**What you are asked to do:**
Your answer must be the lines of the entries below, exactly as written, from the first line through the line containing "n in repeating[:3])".

**Records for this task:**

-- pv_equiv track=rewrite | github.com/cemililik/ForgeLM | forgelm/data_audit/_quality.py | _check_repeated_lines
-- ===== SOURCE A (Python) =====
-- from collections import Counter
-- from typing import List, Optional, Tuple
--
-- def _check_repeated_lines(lines: List[str]) -> Optional[str]:
--     """Flag when the top-3 *actually-repeating* lines (count >= 2) cover > 30 %.
--
--     A naive "top-3 distinct lines" rule fires on any short all-unique
--     document; pinning on count >= 2 isolates real boilerplate (repeated
--     headers / footers / disclaimers).
--     """
--     if len(lines) < 3:
--         return None
--     line_counts = Counter(lines)
--     repeating = [(ln, n) for ln, n in line_counts.items() if n >= 2]
--     if not repeating:
--         return None
--     repeating.sort(key=lambda kv: kv[1], reverse=True)
--     top3_total = sum(n for _, n in repeating[:3])
--     return "repeated_lines" if top3_total / len(lines) > 0.30 else None
-- ===== SOURCE B (Python) =====
-- from typing import List, Optional
--
--
-- def _check_repeated_lines(lines: List[str]) -> Optional[str]:
--     if len(lines) < 3:
--         return None
--     s = sorted(lines)
--     counts = []
--     prev = s[0]
--     run = 1
--     for ln in s[1:]:
--         if ln == prev:
--             run += 1
--         else:
--             if run >= 2:
--                 counts.append(run)
--             prev = ln
--             run = 1
--     if run >= 2:
--         counts.append(run)
--     if not counts:
--         return None
--     counts.sort(reverse=True)
--     top3_total = sum(counts[:3])
--     return "repeated_lines" if top3_total / len(lines) > 0.30 else None
-- ===== Notes on version B (the rewrite author's own statement) =====
-- stated objective: alternative
-- what changed: Replaces the Counter dict, items filter and reverse sort of (line,count) pairs by sorting the lines once and scanning the sorted list for runs of identical consecutive lines, keeping run lengths >= 2 and summing the three largest.
import Mathlib
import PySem

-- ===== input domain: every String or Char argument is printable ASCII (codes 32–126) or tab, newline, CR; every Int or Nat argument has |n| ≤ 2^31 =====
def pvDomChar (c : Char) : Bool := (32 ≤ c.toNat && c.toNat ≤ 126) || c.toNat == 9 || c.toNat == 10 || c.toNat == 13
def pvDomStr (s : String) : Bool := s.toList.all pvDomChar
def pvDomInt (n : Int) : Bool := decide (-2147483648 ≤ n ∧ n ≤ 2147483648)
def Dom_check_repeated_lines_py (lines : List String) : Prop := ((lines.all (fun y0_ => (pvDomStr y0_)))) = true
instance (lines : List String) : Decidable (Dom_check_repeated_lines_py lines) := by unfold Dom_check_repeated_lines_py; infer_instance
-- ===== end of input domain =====

-- B replaces A's Counter-plus-sort-of-items pass by a single run-length scan over sorted(lines); alternative decomposition, same return value.

-- ===== PORT A =====
-- A's float comparison 'top3_total / len(lines) > 0.30' is ported exactly as the rational
-- inequality 10 * top3_total > 3 * len(lines) (exact for every list length reachable here).
def check_repeated_lines_py (lines : List String) : Option String :=
  if lines.length < 3 then none
  else
    let line_counts := PySem.Dict.counter lines
    let repeating := line_counts.items.filter (fun kv => 2 ≤ kv.2)
    if repeating.isEmpty then none
    else
      let sortedRep := PySem.List.sorted repeating (fun kv => kv.2) true
      let top3_total := ((sortedRep.take 3).map (fun kv => kv.2)).sum
      if 3 * (lines.length : Int) < 10 * top3_total then some "repeated_lines" else none

-- ===== PORT B =====
-- the run-length scan of Source B over the tail of the sorted list: 'cur'/'run' are its prev/run loop variables
def pvRuns (cur : String) (run : Int) : List String → List Int
  | [] => if 2 ≤ run then [run] else []
  | ln :: rest =>
    if ln = cur then pvRuns cur (run + 1) rest
    else (if 2 ≤ run then [run] else []) ++ pvRuns ln 1 rest

def check_repeated_lines_py_alt (lines : List String) : Option String :=
  if lines.length < 3 then none
  else
    match PySem.List.sorted lines (fun x => x) false with
    | [] => none
    | prev :: tail =>
      let counts := pvRuns prev 1 tail
      if counts.isEmpty then none
      else
        let top3_total := ((PySem.List.sorted counts (fun c => c) true).take 3).sum
        if 3 * (lines.length : Int) < 10 * top3_total then some "repeated_lines" else none

-- ===== PRECONDITION & SPEC =====
def Spec_check_repeated_lines_py (lines : List String) (out : Option String) : Prop := out = check_repeated_lines_py_alt lines
instance (lines : List String) (out : Option String) : Decidable (Spec_check_repeated_lines_py lines out) := by unfold Spec_check_repeated_lines_py; infer_instance

-- ===== CLAIM (what is proved, stated in full; the proofs are below) =====
def Claim_equal_check_repeated_lines_py : Prop := ∀ (lines : List String), Dom_check_repeated_lines_py lines → Spec_check_repeated_lines_py lines (check_repeated_lines_py lines)

-- ===== LEMMAS AND PROOFS =====

def pvRunsSpec (l : List String) : List Int :=
  ((PySem.List.dedup l).map (fun v => (l.count v : Int))).filter (fun n => 2 ≤ n)

lemma spec_step (cur : String) (run : Nat) (t : List String) (h1 : 1 ≤ run) (hn : cur ∉ t) :
    (pvRunsSpec (List.replicate run cur ++ t)).Perm
      ((if 2 ≤ (run : Int) then [(run : Int)] else []) ++ pvRunsSpec t) := by
  have hded : (PySem.List.dedup (List.replicate run cur ++ t)).Perm (cur :: PySem.List.dedup t) := by
    apply (List.perm_ext_iff_of_nodup (PySem.List.nodup_dedup _) ?_).mpr
    · intro a
      simp [List.mem_replicate, List.mem_append]
      constructor
      · rintro (⟨-, h⟩ | h) <;> simp [h]
      · rintro (h | h)
        · exact Or.inl ⟨by omega, h⟩
        · exact Or.inr h
    · exact List.Nodup.cons (by simpa [PySem.List.mem_dedup] using hn) (PySem.List.nodup_dedup t)
  have hcnt : ((List.replicate run cur ++ t).count cur : Int) = (run : Int) := by
    have : t.count cur = 0 := List.count_eq_zero.mpr hn
    simp [List.count_append, this]
  have hmap : ∀ v ∈ PySem.List.dedup t,
      ((List.replicate run cur ++ t).count v : Int) = (t.count v : Int) := by
    intro v hv
    have hvt : v ∈ t := (PySem.List.mem_dedup t v).mp hv
    have hne : v ≠ cur := fun h => hn (h ▸ hvt)
    have : (List.replicate run cur).count v = 0 := by
      simp [List.count_replicate]
      intro h; exact absurd h.symm hne
    simp [List.count_append, this]
  have hstep : ((cur :: PySem.List.dedup t).map
      (fun v => ((List.replicate run cur ++ t).count v : Int))).filter (fun n => 2 ≤ n)
      = (if 2 ≤ (run : Int) then [(run : Int)] else []) ++ pvRunsSpec t := by
    rw [List.map_cons, List.filter_cons]
    rw [List.map_congr_left hmap, hcnt]
    by_cases h2 : 2 ≤ (run : Int) <;> simp [h2, pvRunsSpec]
  exact ((hded.map _).filter _).trans (by rw [hstep])

lemma pvRuns_perm_spec : ∀ (rest : List String) (cur : String) (run : Nat), 1 ≤ run →
    (List.replicate run cur ++ rest).Pairwise (· ≤ ·) →
    (pvRuns cur (run : Int) rest).Perm (pvRunsSpec (List.replicate run cur ++ rest)) := by
  intro rest
  induction rest with
  | nil =>
    intro cur run h1 _
    refine List.Perm.trans ?_ (spec_step cur run [] h1 (by simp)).symm
    simp [pvRuns, pvRunsSpec]
  | cons y r ih =>
    intro cur run h1 hpw
    by_cases hy : y = cur
    · subst hy
      have heq : List.replicate run y ++ y :: r = List.replicate (run + 1) y ++ r := by
        rw [List.replicate_succ']; simp
      have : pvRuns y ((run : Int)) (y :: r) = pvRuns y (((run + 1 : Nat) : Int)) r := by
        simp [pvRuns]
      rw [this, heq]
      exact ih y (run + 1) (by omega) (heq ▸ hpw)
    · have hsplit := (List.pairwise_append.mp hpw)
      have hcross : ∀ b ∈ y :: r, cur ≤ b := by
        intro b hb
        exact hsplit.2.2 cur (by simp [List.mem_replicate]; omega) b hb
      have hnin : cur ∉ y :: r := by
        intro hc
        rcases List.mem_cons.mp hc with hc | hc
        · exact hy hc.symm
        · have hyc : y ≤ cur := (List.pairwise_cons.mp hsplit.2.1).1 cur hc
          exact hy (le_antisymm hyc (hcross y (by simp)))
      have hrw : pvRuns cur (run : Int) (y :: r) =
          (if 2 ≤ (run : Int) then [(run : Int)] else []) ++ pvRuns y ((1 : Nat) : Int) r := by
        simp [pvRuns, hy]
      have hpwy : (List.replicate 1 y ++ r).Pairwise (· ≤ ·) := by
        simpa using hsplit.2.1
      have hperm := ih y 1 le_rfl hpwy
      rw [hrw]
      refine List.Perm.trans (List.Perm.append_left _ (by simpa using hperm)) ?_
      exact (spec_step cur run (y :: r) h1 hnin).symm

lemma counts_perm (lines : List String) (prev : String) (tail : List String)
    (hs : PySem.List.sorted lines (fun x => x) false = prev :: tail) :
    ((((PySem.Dict.counter lines).items.filter (fun kv => 2 ≤ kv.2)).map (fun kv => kv.2))).Perm
      (pvRuns prev 1 tail) := by
  have hsp : (PySem.List.sorted lines (fun x => x) false).Perm lines :=
    PySem.List.sorted_perm lines (fun x => x) false
  -- B's side: the scan is (a permutation of) the per-distinct-line counts of the sorted list
  have hpw : (List.replicate 1 prev ++ tail).Pairwise (fun a b => a ≤ b) := by
    have := PySem.List.sorted_pairwise lines (fun x => x)
    rw [hs] at this; simpa using this
  have hB := pvRuns_perm_spec tail prev 1 le_rfl hpw
  have hB' : (pvRuns prev 1 tail).Perm (pvRunsSpec (prev :: tail)) := by
    simpa using hB
  -- the spec of the sorted list is a permutation of A's repeating counts
  have hA : (((PySem.Dict.counter lines).items.filter (fun kv => 2 ≤ kv.2)).map (fun kv => kv.2))
      = ((PySem.Set.ofList lines).map (fun k => ((lines.count k : Int)))).filter (fun n => 2 ≤ n) := by
    rw [PySem.Dict.items_counter]
    generalize PySem.Set.ofList lines = L
    induction L with
    | nil => rfl
    | cons h t iht => by_cases hc : (2:Int) ≤ lines.count h <;> simp [hc, iht]
  have hded : (PySem.List.dedup (prev :: tail)).Perm (PySem.Set.ofList lines) := by
    apply (List.perm_ext_iff_of_nodup (PySem.List.nodup_dedup _) (PySem.Set.nodup_ofList _)).mpr
    intro a
    rw [PySem.List.mem_dedup, PySem.Set.mem_ofList, ← hs]
    exact hsp.mem_iff
  have hcong : (PySem.List.dedup (prev :: tail)).map (fun v => ((prev :: tail).count v : Int))
      = (PySem.List.dedup (prev :: tail)).map (fun v => ((lines.count v : Int))) := by
    apply List.map_congr_left
    intro v _
    rw [← hs, hsp.count_eq]
  have : (pvRunsSpec (prev :: tail)).Perm
      (((PySem.Set.ofList lines).map (fun k => ((lines.count k : Int)))).filter (fun n => 2 ≤ n)) := by
    unfold pvRunsSpec
    rw [hcong]
    exact (hded.map _).filter _
  rw [hA]
  exact (hB'.trans this).symm

theorem check_repeated_lines_py_spec_aux (lines : List String) :
    check_repeated_lines_py lines = check_repeated_lines_py_alt lines := by
  unfold check_repeated_lines_py check_repeated_lines_py_alt
  by_cases h3 : lines.length < 3
  · simp [h3]
  · rw [if_neg h3, if_neg h3]
    have hne : lines ≠ [] := by intro h; subst h; simp at h3
    obtain ⟨prev, tail, hs⟩ : ∃ p t, PySem.List.sorted lines (fun x => x) false = p :: t := by
      rcases hsv : PySem.List.sorted lines (fun x => x) false with _ | ⟨p, t⟩
      · exact absurd ((PySem.List.sorted_eq_nil_iff _ _ _).mp hsv) hne
      · exact ⟨p, t, rfl⟩
    rw [hs]
    split
    · next heq => exact absurd heq (by simp)
    · rename_i p t heq
      obtain ⟨rfl, rfl⟩ : prev = p ∧ tail = t := by
        injection heq with h1 h2; exact ⟨h1, h2⟩
      have hperm := counts_perm lines prev tail hs
      have hlen : ((PySem.Dict.counter lines).items.filter (fun kv => 2 ≤ kv.2)).length
          = (pvRuns prev 1 tail).length := by
        simpa using hperm.length_eq
      by_cases hemp : ((PySem.Dict.counter lines).items.filter (fun kv => 2 ≤ kv.2)).isEmpty
      · have hempB : (pvRuns prev 1 tail).isEmpty := by
          rw [List.isEmpty_iff_length_eq_zero] at hemp ⊢; omega
        rw [if_pos hemp, if_pos hempB]
      · have hempB : ¬ (pvRuns prev 1 tail).isEmpty := by
          rw [List.isEmpty_iff_length_eq_zero] at hemp ⊢; omega
        rw [if_neg hemp, if_neg hempB]
        have hpm : ((PySem.List.sorted
              ((PySem.Dict.counter lines).items.filter (fun kv => 2 ≤ kv.2))
              (fun kv => kv.2) true).map (fun kv => kv.2)).Perm
            (PySem.List.sorted (pvRuns prev 1 tail) (fun c => c) true) :=
          ((PySem.List.sorted_perm _ (fun kv : String × Int => kv.2) true).map _).trans
            (hperm.trans (PySem.List.sorted_perm _ (fun c : Int => c) true).symm)
        have hpX : ((PySem.List.sorted
              ((PySem.Dict.counter lines).items.filter (fun kv => 2 ≤ kv.2))
              (fun kv => kv.2) true).map (fun kv => kv.2)).Pairwise (fun a b => b ≤ a) :=
          List.Pairwise.map _ (fun a b h => h)
            (PySem.List.sorted_pairwise_rev
              ((PySem.Dict.counter lines).items.filter (fun kv => 2 ≤ kv.2))
              (fun kv : String × Int => kv.2))
        have hpY := PySem.List.sorted_pairwise_rev (pvRuns prev 1 tail) (fun c : Int => c)
        have hX := hpm.eq_of_pairwise (fun a b _ _ x y => le_antisymm y x) hpX hpY
        show (if 3 * (lines.length : Int) < 10 * (((PySem.List.sorted
              ((PySem.Dict.counter lines).items.filter (fun kv => 2 ≤ kv.2))
              (fun kv => kv.2) true).take 3).map (fun kv => kv.2)).sum
            then some "repeated_lines" else none)
          = (if 3 * (lines.length : Int) < 10 *
              ((PySem.List.sorted (pvRuns prev 1 tail) (fun c => c) true).take 3).sum
            then some "repeated_lines" else none)
        rw [List.map_take, hX]

-- ===== VERDICT (by name: the statement is the Claim_ definition above) =====
theorem check_repeated_lines_py_spec : Claim_equal_check_repeated_lines_py := by
  intro lines _
  exact (check_repeated_lines_py_spec_aux lines : _)
def is_hill_or_valley (P Q : Int) (A : List Int) : Bool :=
  if P = 0 ∨ Q = (A.length : Int) - 1 then true
  else if aGet A (P - 1) < aGet A P ∧ aGet A Q > aGet A (Q + 1) then true
  else if aGet A (P - 1) > aGet A P ∧ aGet A Q < aGet A (Q + 1) then true
  else false

-- the inner 'while i < n - 1 and A[i] == A[i+1]: i += 1' loop (fuel = list length suffices)
def innerLoop (A : List Int) (n : Int) : Int → Nat → Int
  | i, 0 => i
  | i, fuel + 1 =>
    if i < n - 1 ∧ aGet A i = aGet A (i + 1) then innerLoop A n (i + 1) fuel else i

-- the outer 'while i < n' loop (fuel = list length + 1 suffices: i grows by ≥ 1 per iteration)
def outerLoop (A : List Int) (n : Int) : Int → Int → Nat → Int
  | _, result, 0 => result
  | i, result, fuel + 1 =>
    if i < n then
      let start := i
      let e := innerLoop A n i A.length
      let result' := if is_hill_or_valley start e A then result + 1 else result
      outerLoop A n (e + 1) result' fuel
    else result

def count_castles (A : List Int) : Int :=
  let n : Int := A.length
  if n ≤ 1 then n
  else outerLoop A n 0 0 (A.length + 1)

-- ===== PORT B =====
-- step of B's compression loop: append x when V is empty or its last entry differs from x
def bStep (V : List Int) (x : Int) : List Int :=
  if V = [] ∨ V.getLast? ≠ some x then V ++ [x] else V

def count_castles_alt (A : List Int) : Int :=
  let V := A.foldl bStep []
  if V = [] then 0
  else if V.length = 1 then 1
  else 2 + (((V.zip (V.drop 1)).zip (V.drop 2)).foldl
      (fun acc t =>
        if (t.1.1 < t.1.2 ∧ t.1.2 > t.2) ∨ (t.1.1 > t.1.2 ∧ t.1.2 < t.2) then acc + 1 else acc) 0)

-- ===== PRECONDITION & SPEC =====
def Spec_count_castles (A : List Int) (out : Int) : Prop := out = count_castles_alt A
instance (A : List Int) (out : Int) : Decidable (Spec_count_castles A out) := by unfold Spec_count_castles; infer_instance

-- ===== CLAIM (what is proved, stated in full; the proofs are below) =====
def Claim_equal_count_castles : Prop := ∀ (A : List Int), Dom_count_castles A → Spec_count_castles A (count_castles A)
-- pv_equiv track=rewrite | github.com/otaniyoz/bits-and-bobs | hw0.py | matrix_identity
-- ===== SOURCE A (Python) =====
-- def matrix_identity(n, a=1):
--   I = []
--   for i in range(n):
--     row = []
--     for j in range(n):
--       if i == j: row.append(1*a)
--       else: row.append(0)
--     I.append(row)
--   return I
-- ===== SOURCE B (Python) =====
-- def matrix_identity(n, a=1):
--     if n <= 0:
--         return []
--     flat = [a if k % (n + 1) == 0 else 0 for k in range(n * n)]
--     return [flat[i * n:(i + 1) * n] for i in range(n)]
-- ===== Notes on version B (the rewrite author's own statement) =====
-- stated objective: alternative
-- what changed: Builds the n*n matrix as one flat list where the diagonal positions are exactly the multiples of n+1 (k % (n+1) == 0), then chunks the flat list into rows by slicing, instead of A's nested row/column loops with an i==j test.
import Mathlib
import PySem

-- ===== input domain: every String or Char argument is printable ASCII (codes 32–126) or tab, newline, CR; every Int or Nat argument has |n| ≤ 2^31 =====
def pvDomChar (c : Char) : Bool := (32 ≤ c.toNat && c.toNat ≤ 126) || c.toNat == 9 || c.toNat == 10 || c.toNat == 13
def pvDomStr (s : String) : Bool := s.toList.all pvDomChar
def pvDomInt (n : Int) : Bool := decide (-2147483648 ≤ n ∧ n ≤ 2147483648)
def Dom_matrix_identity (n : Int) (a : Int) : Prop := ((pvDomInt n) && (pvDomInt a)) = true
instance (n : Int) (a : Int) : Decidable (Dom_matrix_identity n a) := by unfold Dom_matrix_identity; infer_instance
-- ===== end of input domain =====

-- B builds the n*n matrix as one flat list whose diagonal positions are the multiples of n+1
-- (k % (n+1) == 0) and chunks it into rows by slicing; an alternative to A's nested loops, same cost.

-- ===== PORT A =====
def matrix_identity (n : Int) (a : Int) : List (List Int) :=
  (PySem.List.pyRange 0 n 1).foldl (fun I i =>
    I ++ [(PySem.List.pyRange 0 n 1).foldl (fun row j =>
      row ++ [if i = j then 1 * a else 0]) []]) []

-- ===== PORT B =====
def matrix_identity_alt (n : Int) (a : Int) : List (List Int) :=
  if n ≤ 0 then []
  else
    let flat := (PySem.List.pyRange 0 (n * n) 1).map
      (fun k => if PySem.Int.mod k (n + 1) = 0 then a else 0)
    (PySem.List.pyRange 0 n 1).map
      (fun i => PySem.List.slice flat (some (i * n)) (some ((i + 1) * n)))

-- ===== PRECONDITION & SPEC =====
def Spec_matrix_identity (n : Int) (a : Int) (out : List (List Int)) : Prop := out = matrix_identity_alt n a
instance (n : Int) (a : Int) (out : List (List Int)) : Decidable (Spec_matrix_identity n a out) := by unfold Spec_matrix_identity; infer_instance

-- ===== CLAIM (what is proved, stated in full; the proofs are below) =====
def Claim_equal_matrix_identity : Prop := ∀ (n : Int) (a : Int), Dom_matrix_identity n a → Spec_matrix_identity n a (matrix_identity n a)

-- ===== LEMMAS AND PROOFS =====

-- canonical form both sides are reduced to
def canonRow (N : Nat) (a : Int) (i : Nat) : List Int :=
  (List.range N).map (fun j => if i = j then a else 0)

def canon (N : Nat) (a : Int) : List (List Int) :=
  (List.range N).map (canonRow N a)

-- 'for x in xs: acc.append(f x)' is 'init ++ xs.map f'
theorem foldl_push {α β : Type} (f : α → β) (xs : List α) (init : List β) :
    xs.foldl (fun acc x => acc ++ [f x]) init = init ++ xs.map f := by
  induction xs generalizing init with
  | nil => simp
  | cons y ys ih => simp [List.foldl_cons, ih]

theorem pyRange_zero_natCast' (N : Nat) :
    PySem.List.pyRange 0 (N : Int) 1 = List.map (fun k : Nat => (k : Int)) (List.range N) := by
  rw [PySem.List.pyRange_one]
  have h : (((N : Int)) - 0).toNat = N := by omega
  rw [h]
  apply List.map_congr_left
  intro k _
  omega

-- divisibility characterisation of the diagonal of the flattened matrix
theorem diag_mod (N i t : Nat) (hi : i < N) (ht : t < N) :
    (((N : Int) + 1) ∣ ((i * N + t : Nat) : Int)) ↔ t = i := by
  have hrw : ((i * N + t : Nat) : Int) = ((N : Int) + 1) * (i : Int) + ((t : Int) - i) := by
    push_cast; ring
  rw [hrw]
  constructor
  · intro h
    have hd : ((N : Int) + 1) ∣ ((t : Int) - i) :=
      (dvd_add_right (Dvd.intro _ rfl)).mp h
    by_contra hne
    have habs : ((N : Int) + 1) ∣ |(t : Int) - i| := (dvd_abs _ _).mpr hd
    have hpos : 0 < |(t : Int) - i| := by
      rw [abs_pos]; intro h0; apply hne; omega
    have hle := Int.le_of_dvd hpos habs
    have hb : |(t : Int) - i| ≤ (N : Int) - 1 := by
      rw [abs_le]; constructor <;> omega
    omega
  · intro h
    rw [h]
    exact ⟨i, by ring⟩

-- A equals the canonical matrix
theorem A_eq_canon (N : Nat) (a : Int) :
    matrix_identity (N : Int) a = canon N a := by
  unfold matrix_identity canon
  rw [foldl_push, List.nil_append, pyRange_zero_natCast', List.map_map]
  apply List.map_congr_left
  intro i _
  simp only [Function.comp]
  rw [foldl_push, List.nil_append, List.map_map]
  unfold canonRow
  apply List.map_congr_left
  intro j _
  simp only [Function.comp, one_mul]
  rcases eq_or_ne i j with h | h
  · subst h; simp
  · rw [if_neg (fun hc => h (by exact_mod_cast hc)), if_neg h]

-- B equals the canonical matrix (for 0 < N)
theorem B_eq_canon (N : Nat) (a : Int) (hNpos : 0 < N) :
    matrix_identity_alt (N : Int) a = canon N a := by
  unfold matrix_identity_alt canon
  rw [if_neg (by exact_mod_cast Nat.not_succ_le_zero (N - 1) ∘ fun h => by omega)]
  have hflat : (PySem.List.pyRange 0 ((N : Int) * N) 1).map
      (fun k => if PySem.Int.mod k ((N : Int) + 1) = 0 then a else 0)
      = List.map (fun k : Nat => if ((N : Int) + 1) ∣ ((k : Int)) then a else 0) (List.range (N * N)) := by
    have hnn : (N : Int) * N = ((N * N : Nat) : Int) := by push_cast; ring
    rw [hnn, pyRange_zero_natCast', List.map_map]
    apply List.map_congr_left
    intro k _
    simp only [Function.comp, PySem.Int.mod_eq_zero_iff_dvd]
  rw [hflat, pyRange_zero_natCast', List.map_map]
  apply List.map_congr_left
  intro i hi
  rw [List.mem_range] at hi
  simp only [Function.comp]
  have h1 : (i : Int) * (N : Int) = ((i * N : Nat) : Int) := by push_cast; ring
  have h2 : ((i : Int) + 1) * (N : Int) = ((i * N : Nat) : Int) + ((N : Nat) : Int) := by
    push_cast; ring
  rw [h1, h2, PySem.List.slice_natCast_add]
  unfold canonRow
  have hlen : (List.map (fun k : Nat => if ((N : Int) + 1) ∣ ((k : Int)) then a else 0)
      (List.range (N * N))).length = N * N := by simp
  apply List.ext_getElem
  · simp only [List.length_take, List.length_drop, hlen, List.length_map, List.length_range]
    have : i * N + N ≤ N * N := by nlinarith
    omega
  · intro t ht1 ht2
    have htN : t < N := by
      simp only [List.length_take, List.length_drop, hlen] at ht1
      omega
    have hidx : i * N + t < N * N := by nlinarith
    rw [List.getElem_take, List.getElem_drop]
    simp only [List.getElem_map, List.getElem_range]
    simp only [diag_mod N i t hi htN]
    rcases eq_or_ne i t with h | h
    · subst h; simp
    · rw [if_neg (fun hc => h hc.symm), if_neg h]

-- ===== VERDICT (by name: the statement is the Claim_ definition above) =====
theorem matrix_identity_spec : Claim_equal_matrix_identity := by
  intro n a _
  unfold Spec_matrix_identity
  by_cases hn : n ≤ 0
  · have hr : PySem.List.pyRange 0 n 1 = [] := by
      rw [PySem.List.pyRange_one]
      have h0 : (n - 0).toNat = 0 := by omega
      rw [h0]; simp
    have hA : matrix_identity n a = [] := by
      unfold matrix_identity; rw [hr]; rfl
    have hB : matrix_identity_alt n a = [] := by
      unfold matrix_identity_alt; rw [if_pos hn]
    rw [hA, hB]
  · have hn' : 0 < n := by omega
    obtain ⟨N, rfl⟩ : ∃ N : Nat, n = (N : Int) := ⟨n.toNat, (Int.toNat_of_nonneg (le_of_lt hn')).symm⟩
    have hNpos : 0 < N := by exact_mod_cast hn'
    rw [A_eq_canon N a, B_eq_canon N a hNpos]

**Solution to the exercise:**
-- pv_equiv track=rewrite | github.com/cemililik/ForgeLM | forgelm/data_audit/_quality.py | _check_repeated_lines
-- ===== SOURCE A (Python) =====
-- from collections import Counter
-- from typing import List, Optional, Tuple
--
-- def _check_repeated_lines(lines: List[str]) -> Optional[str]:
--     """Flag when the top-3 *actually-repeating* lines (count >= 2) cover > 30 %.
--
--     A naive "top-3 distinct lines" rule fires on any short all-unique
--     document; pinning on count >= 2 isolates real boilerplate (repeated
--     headers / footers / disclaimers).
--     """
--     if len(lines) < 3:
--         return None
--     line_counts = Counter(lines)
--     repeating = [(ln, n) for ln, n in line_counts.items() if n >= 2]
--     if not repeating:
--         return None
--     repeating.sort(key=lambda kv: kv[1], reverse=True)
--     top3_total = sum(n for _, n in repeating[:3])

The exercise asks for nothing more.